Nous sommes sur le point de nous agrandir considérablement car dans quelques semaines nous emménageons dans une boutique beaucoup plus grande (6 fois la taille de celle que nous occupons actuellement). De ce fait, nous avons récemment commencé à embaucher beaucoup de nouveaux staff vendeur (ce que nous n’avions pas jusque-là). J’ai donc, depuis peu, une assistante au département bijoux.
- Comment s’organise votre travail et plus précisément une journée / semaine de travail ?
Je travaille de 9h à 18h avec 1 heure pour déjeuner, du lundi au vendredi. Mon bureau est dans la boutique, c’est donc là que je reçois les clients ainsi que les fournisseurs. Pendant une semaine normale, je reçois quelques clients et fournisseurs et je communique surtout beaucoup par mail.
Récemment, j’ai activement préparé le lancement de notre nouvelle collection Beneath the Rose. Une fois que les produits m’ont été livrés par les ateliers, et après avoir fait le contrôle qualité, j’ai travaillé avec notre équipe Marketing sur la préparation de son lancement. Nous les avons photographiés et avons préparé une campagne de publicité de 5 images qui vont être publiées dans des magazines et journaux internationaux (Tatler, Haper’s Bazaar, Etc.). Nous avons – en plus- fait un lancement pour la presse au Browns Hotel dans Mayfair. Nous lancerons la collection en boutique au mois de juin quand nous aurons ouvert notre nouvelle boutique sur Bruton Street, tout près de Bond Street.

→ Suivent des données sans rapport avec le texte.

-- pv_equiv track=rewrite | github.com/willda/google_foobar | 1c.py | solution
-- ===== SOURCE A (Python) =====
-- def to_base(n, base):
--     table = "0123456789"
--     if n < base:
--         return table[n]
--     else:
--         return to_base(n // base, base) + table[n % base]
--
-- def solution(n,b):
--     iterations = 0
--     z = None
--     hist = {n: 0}
--
--     while n != 0:
--         iterations += 1
--         x = ''.join(sorted(n, reverse = True))
--         y = ''.join(sorted(n))
--         z = int(x, b) - int(y, b)
--         z = to_base(z, b).zfill(len(n))
--
--         if z in hist:
--             return iterations - hist[z]
--
--         hist[z] = iterations
--         n = z
--
--     return 1
-- ===== SOURCE B (Python) =====
-- # Same cycle length as A, but found with Floyd's tortoise-and-hare instead of a
-- # history dictionary: O(1) memory, no hash table.
--
-- def _step(s, b):
--     x = int(''.join(sorted(s, reverse=True)), b)
--     y = int(''.join(sorted(s)), b)
--     z = x - y
--     digits = []
--     while z:
--         digits.append("0123456789"[z % b])
--         z //= b
--     t = ''.join(reversed(digits)) or "0"
--     return t.zfill(len(s))
--
-- def solution(n, b):
--     slow = _step(n, b)
--     fast = _step(slow, b)
--     while slow != fast:
--         slow = _step(slow, b)
--         fast = _step(_step(fast, b), b)
--     cnt = 1
--     p = _step(slow, b)
--     while p != slow:
--         p = _step(p, b)
--         cnt += 1
--     return cnt
-- ===== Notes on version B (the rewrite author's own statement) =====
-- stated objective: alternative
-- what changed: Replaces A's grow-forever history dictionary with Floyd's tortoise-and-hare cycle detection (constant memory, no hash table), plus an iterative digit loop instead of A's recursive to_base.
-- outside the precondition, e.g. on solution(' 7', 10): A returns 1, B returns 1; on solution('11', 12): A returns 1, B returns 1
import Mathlib
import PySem

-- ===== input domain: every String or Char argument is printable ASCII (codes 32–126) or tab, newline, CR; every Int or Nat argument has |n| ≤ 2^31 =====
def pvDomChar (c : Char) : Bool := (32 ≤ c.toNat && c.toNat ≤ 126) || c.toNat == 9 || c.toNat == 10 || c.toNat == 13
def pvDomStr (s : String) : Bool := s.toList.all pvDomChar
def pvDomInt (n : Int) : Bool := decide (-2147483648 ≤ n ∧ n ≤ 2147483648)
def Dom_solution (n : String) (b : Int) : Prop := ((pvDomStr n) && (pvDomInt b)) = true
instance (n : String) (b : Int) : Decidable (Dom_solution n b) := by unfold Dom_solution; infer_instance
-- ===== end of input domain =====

- Est-ce que vous êtes amené à voyager ? Si oui, vous nous racontez.
Oui, je voyage souvent pour la partie achat de mon travail. Je vais tous les ans à BaselWorld pour me tenir au courant des tendances et c’est une opportunité de revoir mes différents fournisseurs et ateliers à l’international. Je vais régulièrement à Vicenza Oro, et Hong Kong Gem and Jewellery Show pour rencontrer de nouveaux ateliers, de nouveaux négociants en pierres et diamants, et découvrir de nouvelles techniques de fabrication. Je suis revenue récemment du Tucson Gem Show où j’ai pu acheter de nouvelles pierres et rencontrer de nouveaux fournisseurs internationaux.

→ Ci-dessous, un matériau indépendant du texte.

-- pv_equiv track=rewrite | github.com/Lap-Platform/LAP | lap/core/compilers/protobuf.py | _find_line_comment
-- ===== SOURCE A (Python) =====
-- def _find_line_comment(line: str) -> int:
--     """Find the start index of a // comment, respecting string literals. Returns -1 if none."""
--     in_string = False
--     quote_char = None
--     i = 0
--     while i < len(line):
--         c = line[i]
--         if in_string:
--             if c == '\\':
--                 i += 2
--                 continue
--             if c == quote_char:
--                 in_string = False
--         else:
--             if c == '"' or c == "'":
--                 in_string = True
--                 quote_char = c
--             elif c == '/' and i + 1 < len(line) and line[i + 1] == '/':
--                 return i
--         i += 1
--     return -1
-- ===== SOURCE B (Python) =====
-- import re
--
-- # Tokenizer: a double- or single-quoted string literal (with \-escapes, optional
-- # closing quote so an unterminated string swallows the rest), or the token '//'.
-- _TOKEN = re.compile(r'"(?:\\.|[^"\\])*"?|\'(?:\\.|[^\'\\])*\'?|//', re.S)
--
--
-- def _find_line_comment(line: str) -> int:
--     """Find the start index of a // comment, respecting string literals. Returns -1 if none."""
--     for m in _TOKEN.finditer(line):
--         if m.group() == '//':
--             return m.start()
--     return -1
-- ===== Notes on version B (the rewrite author's own statement) =====
-- stated objective: idiomatic
-- what changed: Replaces A's manual in_string/quote_char state machine with a compiled regex tokenizer (string literal with escapes and optional closing quote, or the comment token) iterated with re.finditer, returning the start of the first comment token.
import Mathlib
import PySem

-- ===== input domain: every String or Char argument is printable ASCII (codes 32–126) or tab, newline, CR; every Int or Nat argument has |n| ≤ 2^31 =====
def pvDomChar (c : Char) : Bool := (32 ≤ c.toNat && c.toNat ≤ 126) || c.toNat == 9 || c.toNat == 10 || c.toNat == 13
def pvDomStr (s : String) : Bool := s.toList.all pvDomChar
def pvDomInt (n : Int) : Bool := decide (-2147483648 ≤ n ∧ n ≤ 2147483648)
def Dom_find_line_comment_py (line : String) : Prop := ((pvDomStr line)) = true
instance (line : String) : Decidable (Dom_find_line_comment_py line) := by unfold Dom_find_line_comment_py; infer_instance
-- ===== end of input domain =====

-- B replaces A's manual in_string/quote_char state machine by a regex tokenizer
-- (string literal with escapes and an optional closing quote, or the token '//')
-- iterated left to right; return values are provably identical.

-- ===== PORT A =====
-- literal port of A's while-loop: index i, state (in_string, quote_char); quote_char None → Option Char
def findA (cs : List Char) : Nat → Nat → Bool → Option Char → Int
  | 0, _, _, _ => -1
  | fuel + 1, i, inStr, q =>
    if i < cs.length then
      let c := cs[i]!
      if inStr then
        if c = '\\' then findA cs fuel (i + 2) inStr q
        else if some c = q then findA cs fuel (i + 1) false q
        else findA cs fuel (i + 1) inStr q
      else
        if c = '"' ∨ c = '\'' then findA cs fuel (i + 1) true (some c)
        else if c = '/' ∧ i + 1 < cs.length ∧ cs[i + 1]! = '/' then (i : Int)
        else findA cs fuel (i + 1) inStr q
    else -1

def find_line_comment_py (line : String) : Int :=
  findA line.toList (line.toList.length + 1) 0 false none

-- ===== PORT B =====
-- hand port of the regex engine on B's pattern (PySem has no regex; exact on every input):
-- greedy star (?:\\.|[^q\\])* starting after the opening quote q — `\\.` consumes a
-- backslash plus ANY next char (re.S), `[^q\\]` any char but q/backslash; stops where
-- neither alternative matches (closing quote, lone trailing backslash, or end of input)
def tokenBody (cs : List Char) : Nat → Nat → Char → Nat
  | 0, j, _ => j
  | fuel + 1, j, q =>
    if j < cs.length then
      if cs[j]! = '\\' then
        if j + 1 < cs.length then tokenBody cs fuel (j + 2) q else j
      else if cs[j]! = q then j
      else tokenBody cs fuel (j + 1) q
    else j

-- the optional closing quote `q?` after the star: the full string token ends here
def tokenEnd (cs : List Char) (j : Nat) (q : Char) : Nat :=
  let e := tokenBody cs (cs.length + 1) j q
  if e < cs.length then (if cs[e]! = q then e + 1 else e) else e

-- finditer: try the alternation at p ('"'-string | '\''-string | '//'); on a string
-- token resume after it, on '//' report m.start(); otherwise advance one position
def findB (cs : List Char) : Nat → Nat → Int
  | 0, _ => -1
  | fuel + 1, p =>
    if p < cs.length then
      let c := cs[p]!
      if c = '"' ∨ c = '\'' then findB cs fuel (tokenEnd cs (p + 1) c)
      else if c = '/' ∧ p + 1 < cs.length ∧ cs[p + 1]! = '/' then (p : Int)
      else findB cs fuel (p + 1)
    else -1

def find_line_comment_py_alt (line : String) : Int :=
  findB line.toList (line.toList.length + 1) 0

-- ===== PRECONDITION & SPEC =====
def Spec_find_line_comment_py (line : String) (out : Int) : Prop := out = find_line_comment_py_alt line
instance (line : String) (out : Int) : Decidable (Spec_find_line_comment_py line out) := by unfold Spec_find_line_comment_py; infer_instance

-- ===== CLAIM (what is proved, stated in full; the proofs are below) =====
def Claim_equal_find_line_comment_py : Prop := ∀ (line : String), Dom_find_line_comment_py line → Spec_find_line_comment_py line (find_line_comment_py line)

-- ===== LEMMAS AND PROOFS =====

theorem tokenBody_fuel (cs : List Char) (k : Nat) :
    ∀ (j : Nat) (q : Char) (f1 f2 : Nat), cs.length - j ≤ k →
      cs.length - j < f1 → cs.length - j < f2 →
      tokenBody cs f1 j q = tokenBody cs f2 j q := by
  induction k with
  | zero =>
    intro j q f1 f2 hk h1 h2
    obtain ⟨f1', rfl⟩ : ∃ m, f1 = m + 1 := ⟨f1 - 1, by omega⟩
    obtain ⟨f2', rfl⟩ : ∃ m, f2 = m + 1 := ⟨f2 - 1, by omega⟩
    have hj : ¬ j < cs.length := by omega
    simp only [tokenBody, if_neg hj]
  | succ k ih =>
    intro j q f1 f2 hk h1 h2
    obtain ⟨f1', rfl⟩ : ∃ m, f1 = m + 1 := ⟨f1 - 1, by omega⟩
    obtain ⟨f2', rfl⟩ : ∃ m, f2 = m + 1 := ⟨f2 - 1, by omega⟩
    by_cases hj : j < cs.length
    · simp only [tokenBody, if_pos hj]
      split_ifs with hb hb2 hq
      · exact ih (j + 2) q f1' f2' (by omega) (by omega) (by omega)
      · rfl
      · rfl
      · exact ih (j + 1) q f1' f2' (by omega) (by omega) (by omega)
    · simp only [tokenBody, if_neg hj]

-- tokenEnd stepping lemmas
theorem tokenEnd_out (cs : List Char) (j : Nat) (q : Char) (hj : ¬ j < cs.length) :
    tokenEnd cs j q = j := by
  have hb : tokenBody cs (cs.length + 1) j q = j := by
    obtain ⟨m, hm⟩ : ∃ m, cs.length + 1 = m + 1 := ⟨cs.length, rfl⟩
    rw [hm]; simp only [tokenBody, if_neg hj]
  simp only [tokenEnd, hb, if_neg hj]

theorem tokenEnd_backslash (cs : List Char) (j : Nat) (q : Char)
    (hj : j < cs.length) (hb : cs[j]! = '\\') (h2 : j + 1 < cs.length) :
    tokenEnd cs j q = tokenEnd cs (j + 2) q := by
  have : tokenBody cs (cs.length + 1) j q = tokenBody cs (cs.length + 1) (j + 2) q := by
    have step : tokenBody cs (cs.length + 1) j q = tokenBody cs cs.length (j + 2) q := by
      simp only [tokenBody, if_pos hj, if_pos hb, if_pos h2]
    rw [step]
    exact tokenBody_fuel cs (cs.length - (j + 2)) (j + 2) q cs.length (cs.length + 1)
      (le_refl _) (by omega) (by omega)
  simp only [tokenEnd, this]

theorem tokenEnd_backslash_last (cs : List Char) (j : Nat) (q : Char)
    (hj : j < cs.length) (hb : cs[j]! = '\\') (h2 : ¬ j + 1 < cs.length) (hq : q ≠ '\\') :
    tokenEnd cs j q = j := by
  have hbody : tokenBody cs (cs.length + 1) j q = j := by
    obtain ⟨m, hm⟩ : ∃ m, cs.length + 1 = m + 1 := ⟨cs.length, rfl⟩
    rw [hm]; simp only [tokenBody, if_pos hj, if_pos hb, if_neg h2]
  have hne : ¬ cs[j]! = q := by rw [hb]; exact fun h => hq h.symm
  simp only [tokenEnd, hbody, if_pos hj, if_neg hne]

theorem tokenEnd_close (cs : List Char) (j : Nat) (q : Char)
    (hj : j < cs.length) (he : cs[j]! = q) (hq : q ≠ '\\') :
    tokenEnd cs j q = j + 1 := by
  have hb : ¬ cs[j]! = '\\' := by rw [he]; exact hq
  have hbody : tokenBody cs (cs.length + 1) j q = j := by
    obtain ⟨m, hm⟩ : ∃ m, cs.length + 1 = m + 1 := ⟨cs.length, rfl⟩
    rw [hm]; simp only [tokenBody, if_pos hj, if_neg hb, if_pos he]
  simp only [tokenEnd, hbody, if_pos hj, if_pos he]

theorem tokenEnd_step (cs : List Char) (j : Nat) (q : Char)
    (hj : j < cs.length) (hb : ¬ cs[j]! = '\\') (he : ¬ cs[j]! = q) :
    tokenEnd cs j q = tokenEnd cs (j + 1) q := by
  have : tokenBody cs (cs.length + 1) j q = tokenBody cs (cs.length + 1) (j + 1) q := by
    have step : tokenBody cs (cs.length + 1) j q = tokenBody cs cs.length (j + 1) q := by
      simp only [tokenBody, if_pos hj, if_neg hb, if_neg he]
    rw [step]
    exact tokenBody_fuel cs (cs.length - (j + 1)) (j + 1) q cs.length (cs.length + 1)
      (le_refl _) (by omega) (by omega)
  simp only [tokenEnd, this]

-- combined invariant: outside a string A's scan equals B's finditer at the same index;
-- inside a string opened with quote q, A's scan from j equals B's finditer resumed at
-- the end of the regex string token whose remaining body starts at j
theorem findA_eq_findB (cs : List Char) (k : Nat) :
    ∀ i fa fb, cs.length - i ≤ k → cs.length - i < fa → cs.length - i < fb →
      (∀ q, findA cs fa i false q = findB cs fb i) ∧
      (∀ q : Char, q = '"' ∨ q = '\'' →
        findA cs fa i true (some q) = findB cs fb (tokenEnd cs i q)) := by
  induction k with
  | zero =>
    intro i fa fb hk hfa hfb
    obtain ⟨fa', rfl⟩ : ∃ m, fa = m + 1 := ⟨fa - 1, by omega⟩
    obtain ⟨fb', rfl⟩ : ∃ m, fb = m + 1 := ⟨fb - 1, by omega⟩
    have hi : ¬ i < cs.length := by omega
    refine ⟨fun q => by simp only [findA, findB, if_neg hi], fun q _ => ?_⟩
    rw [tokenEnd_out cs i q hi]
    simp only [findA, findB, if_neg hi]
  | succ k ih =>
    intro i fa fb hk hfa hfb
    obtain ⟨fa', rfl⟩ : ∃ m, fa = m + 1 := ⟨fa - 1, by omega⟩
    obtain ⟨fb', rfl⟩ : ∃ m, fb = m + 1 := ⟨fb - 1, by omega⟩
    by_cases hi : i < cs.length
    · constructor
      · intro q
        simp only [findA, findB, if_pos hi, Bool.false_eq_true, if_false]
        by_cases hq : cs[i]! = '"' ∨ cs[i]! = '\''
        · simp only [if_pos hq]
          exact (ih (i + 1) fa' fb' (by omega) (by omega) (by omega)).2 cs[i]! hq
        · simp only [if_neg hq]
          by_cases hc : cs[i]! = '/' ∧ i + 1 < cs.length ∧ cs[i + 1]! = '/'
          · simp only [if_pos hc]
          · simp only [if_neg hc]
            exact (ih (i + 1) fa' fb' (by omega) (by omega) (by omega)).1 q
      · intro q hq
        have hqb : q ≠ '\\' := by rcases hq with h | h <;> simp [h]
        simp only [findA, if_pos hi, if_true]
        by_cases hb : cs[i]! = '\\'
        · simp only [if_pos hb]
          by_cases h2 : i + 1 < cs.length
          · rw [tokenEnd_backslash cs i q hi hb h2]
            exact (ih (i + 2) fa' (fb' + 1) (by omega) (by omega) (by omega)).2 q hq
          · -- lone trailing backslash: A skips past the end (-1); B's token stops
            -- before the backslash, finditer finds nothing after it (-1)
            rw [tokenEnd_backslash_last cs i q hi hb h2 hqb]
            obtain ⟨fa'', rfl⟩ : ∃ m, fa' = m + 1 := ⟨fa' - 1, by omega⟩
            obtain ⟨fb'', rfl⟩ : ∃ m, fb' = m + 1 := ⟨fb' - 1, by omega⟩
            have h2' : ¬ i + 2 < cs.length := by omega
            have hq1 : ¬ (cs[i]! = '"' ∨ cs[i]! = '\'') := by rw [hb]; decide
            have hq2 : ¬ (cs[i]! = '/' ∧ i + 1 < cs.length ∧ cs[i + 1]! = '/') := by
              rw [hb]; intro h; exact absurd h.1 (by decide)
            simp only [findA, findB, if_neg h2', if_pos hi, if_neg hq1, if_neg hq2,
              if_neg (show ¬ i + 1 < cs.length from h2)]
        · simp only [if_neg hb]
          by_cases he : cs[i]! = q
          · have he' : some cs[i]! = some q := by rw [he]
            rw [tokenEnd_close cs i q hi he hqb]
            simp only [if_pos he']
            exact (ih (i + 1) fa' (fb' + 1) (by omega) (by omega) (by omega)).1 (some q)
          · have he' : ¬ some cs[i]! = some q := by simpa using he
            rw [tokenEnd_step cs i q hi hb he]
            simp only [if_neg he']
            exact (ih (i + 1) fa' (fb' + 1) (by omega) (by omega) (by omega)).2 q hq
    · refine ⟨fun q => by simp only [findA, findB, if_neg hi], fun q _ => ?_⟩
      rw [tokenEnd_out cs i q hi]
      simp only [findA, findB, if_neg hi]

-- ===== VERDICT (by name: the statement is the Claim_ definition above) =====
theorem find_line_comment_py_spec : Claim_equal_find_line_comment_py := by
  intro line _
  unfold Spec_find_line_comment_py find_line_comment_py find_line_comment_py_alt
  exact (findA_eq_findB line.toList line.toList.length 0 (line.toList.length + 1)
    (line.toList.length + 1) (by omega) (by omega) (by omega)).1 none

- Vous envisagez de revenir travailler en France ? Ou vous préféreriez continuer dans un autre pays ?
Au départ, Londres était un tremplin pour aller à New York. 4 ans plus tard je suis toujours à Londres et New York est toujours dans mes projets. Entre temps, je me suis installée ici donc partir à New York est moins facile, surtout que cela implique de bouger à 2 avec mon fiancé, et des visas. Mais je n’abandonne pas l’idée. Je reviendrai en France, mais pas tout de suite. J’ai envie de voir du pays avant de rentrer.
- Je suppose que vous avez forcément une anecdote, ou une histoire, pour conclure ce portrait ?

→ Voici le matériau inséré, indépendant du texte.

-- pv_equiv track=rewrite | github.com/ReynoldZhao/ReyRay-LC-Practice-ForManyOffers | Leetcode_python/OA/VO/OA-TT.py | minimumResistancePath
-- ===== SOURCE A (Python) =====
-- from typing import Collection, List, Optional
--
-- def minimumResistancePath(matrix: List[List[int]]):
--     m = len(matrix)
--     n = len(matrix[0])
--
--     dp = [matrix[i][0] for i in range(m)]
--
--     for i in range(1, n):
--         tmp_dp = [0 for i in range(m)]
--         for j in range(m):
--             if j == 0:
--                 tmp_dp[j] = matrix[j][i] + min(dp[j], dp[j + 1])
--             elif j == m - 1:
--                 tmp_dp[j] = matrix[j][i] + min(dp[j], dp[j - 1])
--             else:
--                 tmp_dp[j] = matrix[j][i] + min(dp[j], dp[j-1], dp[j + 1])
--         dp = tmp_dp
--
--     return min(dp)
-- ===== SOURCE B (Python) =====
-- def minimumResistancePath(matrix):
--     m, n = len(matrix), len(matrix[0])
--     memo = {}
--
--     def cost(row, col):
--         # minimum resistance from matrix[row][col] to the last column
--         if col == n - 1:
--             return matrix[row][col]
--         key = (row, col)
--         if key in memo:
--             return memo[key]
--         best = cost(row, col + 1)
--         if row > 0:
--             best = min(best, cost(row - 1, col + 1))
--         if row < m - 1:
--             best = min(best, cost(row + 1, col + 1))
--         v = matrix[row][col] + best
--         memo[key] = v
--         return v
--
--     return min(cost(r, 0) for r in range(m))
-- ===== Notes on version B (the rewrite author's own statement) =====
-- stated objective: alternative
-- what changed: B replaces A's bottom-up column-by-column iteration with a rolling dp array by a top-down recursive helper cost(row,col) (minimum resistance from that cell to the last column) memoized in a dict keyed by (row,col), with the answer read as min(cost(r,0)) over starting rows; same recurrence, iterative-vs-recursive decomposition.
-- crash fix: On single-row matrices with at least 2 columns A raises IndexError (dp[j+1] with m==1), while B returns the row sum, the evident intended value. — e.g. on minimumResistancePath([[1, 2, 3]]): A raises IndexError, B returns 6
import Mathlib
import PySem

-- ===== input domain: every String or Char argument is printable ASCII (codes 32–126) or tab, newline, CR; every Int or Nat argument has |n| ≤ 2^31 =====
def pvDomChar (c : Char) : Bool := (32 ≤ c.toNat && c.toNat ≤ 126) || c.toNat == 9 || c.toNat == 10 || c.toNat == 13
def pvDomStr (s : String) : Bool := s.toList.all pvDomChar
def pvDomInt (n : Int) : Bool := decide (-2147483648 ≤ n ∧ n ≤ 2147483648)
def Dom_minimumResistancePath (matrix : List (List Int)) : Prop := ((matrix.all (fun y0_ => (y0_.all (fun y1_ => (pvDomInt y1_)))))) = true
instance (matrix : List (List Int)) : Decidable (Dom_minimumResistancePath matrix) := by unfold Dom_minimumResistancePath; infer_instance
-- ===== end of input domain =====

-- B replaces A's bottom-up rolling-array iteration by a top-down recursive helper cost(row, col)
-- memoized in a dict keyed by (row, col): same recurrence, a different (recursive) decomposition.

-- ===== PORT A =====
-- one DP step of A: column i, with A's three boundary branches (getD stands for Python indexing,
-- which is in range on every input admitted by Pre_)
def pvStepA (matrix : List (List Int)) (m : Nat) (dp : List Int) (i : Nat) : List Int :=
  (List.range m).map (fun j =>
    if j = 0 then
      (matrix.getD j []).getD i 0 + min (dp.getD j 0) (dp.getD (j + 1) 0)
    else if j = m - 1 then
      (matrix.getD j []).getD i 0 + min (dp.getD j 0) (dp.getD (j - 1) 0)
    else
      (matrix.getD j []).getD i 0 + min (dp.getD j 0) (min (dp.getD (j - 1) 0) (dp.getD (j + 1) 0)))

def minimumResistancePath (matrix : List (List Int)) : Int :=
  let m := matrix.length
  let n := (matrix.headD []).length
  let dp0 := (List.range m).map (fun i => (matrix.getD i []).getD 0 0)
  let dp := (List.range (n - 1)).foldl (fun dp k => pvStepA matrix m dp (k + 1)) dp0
  (dp.min?).getD 0

-- ===== PORT B =====
-- B's helper cost(row, col), memoized in a dict keyed by (row, col); the recursion on col
-- (terminating at col = n-1) is carried by rem = n-1-col, so col = n-1-rem. The two
-- neighbor branches 'if row > 0' / 'if row < m-1' thread the memo in evaluation order,
-- exactly as the Python calls do.
def pvCost (matrix : List (List Int)) (m n : Nat) :
    Nat → Nat → PySem.Dict (Nat × Nat) Int → Int × PySem.Dict (Nat × Nat) Int
  | 0, row, memo => ((matrix.getD row []).getD (n - 1) 0, memo)
  | rem + 1, row, memo =>
      match memo.get? (row, n - 1 - (rem + 1)) with
      | some v => (v, memo)
      | none =>
          let p0 := pvCost matrix m n rem row memo
          let p1 := if 0 < row then
              let q := pvCost matrix m n rem (row - 1) p0.2
              (min p0.1 q.1, q.2)
            else p0
          let p2 := if row < m - 1 then
              let q := pvCost matrix m n rem (row + 1) p1.2
              (min p1.1 q.1, q.2)
            else p1
          let v := (matrix.getD row []).getD (n - 1 - (rem + 1)) 0 + p2.1
          (v, p2.2.insert (row, n - 1 - (rem + 1)) v)

-- min(cost(r, 0) for r in range(m)): the generator's calls share the memo in row order
def pvCostRows (matrix : List (List Int)) (m n rem : Nat) :
    List Nat → PySem.Dict (Nat × Nat) Int → List Int × PySem.Dict (Nat × Nat) Int
  | [], memo => ([], memo)
  | r :: rs, memo =>
      let p := pvCost matrix m n rem r memo
      let q := pvCostRows matrix m n rem rs p.2
      (p.1 :: q.1, q.2)

def minimumResistancePath_alt (matrix : List (List Int)) : Int :=
  let m := matrix.length
  let n := (matrix.headD []).length
  (((pvCostRows matrix m n (n - 1) (List.range m) PySem.Dict.empty).1).min?).getD 0

-- ===== PRECONDITION & SPEC =====
-- Pre_ excludes exactly the inputs on which A raises IndexError: an empty matrix or an empty
-- first row (matrix[0] / matrix[i][0]), a row shorter than the first row (matrix[j][i] in the
-- loop), and single-row matrices with ≥ 2 columns (dp[j+1] when m == 1).
def Pre_minimumResistancePath (matrix : List (List Int)) : Prop :=
  matrix ≠ [] ∧ 1 ≤ (matrix.headD []).length ∧
  (∀ row ∈ matrix, (matrix.headD []).length ≤ row.length) ∧
  (2 ≤ matrix.length ∨ (matrix.headD []).length = 1)
instance (matrix : List (List Int)) : Decidable (Pre_minimumResistancePath matrix) := by
  unfold Pre_minimumResistancePath; infer_instance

Je vous en ai déjà raconté quelques une, mais en voici une marrante : J’ai passé mon entretien avec William Asprey à Paris, dans le bar de son hôtel. Il était à Paris pour le weekend avec sa femme. Tout deux ont commandés des Gin & Tonic, donc c’est vous dire comme l’entretien était relax. Et bien ça n’a pas loupé, le lendemain matin j’ai eu un coup de fil: j’avais le job!
- Enfin, quels conseils donneriez-vous à un jeune qui voudrait faire ce métier ?
Je conseillerais à un jeune qui s’aventure dans ce milieu de faire des stages, de faire confiance à son instinct, de persévérer et de travailler dur.
Je remercie infiniment Clémence Merat pour avoir pris le temps de répondre de façon détaillée et enthousiaste à mes nombreuses questions. Et j’espère que ce cette nouvelle interview vous aura plu. Si vous souhaitez contribuer à cette rubrique, n’hésitez pas à me faire un mail. Au plaisir de vous lire !
À bientôt pour un prochain portrait !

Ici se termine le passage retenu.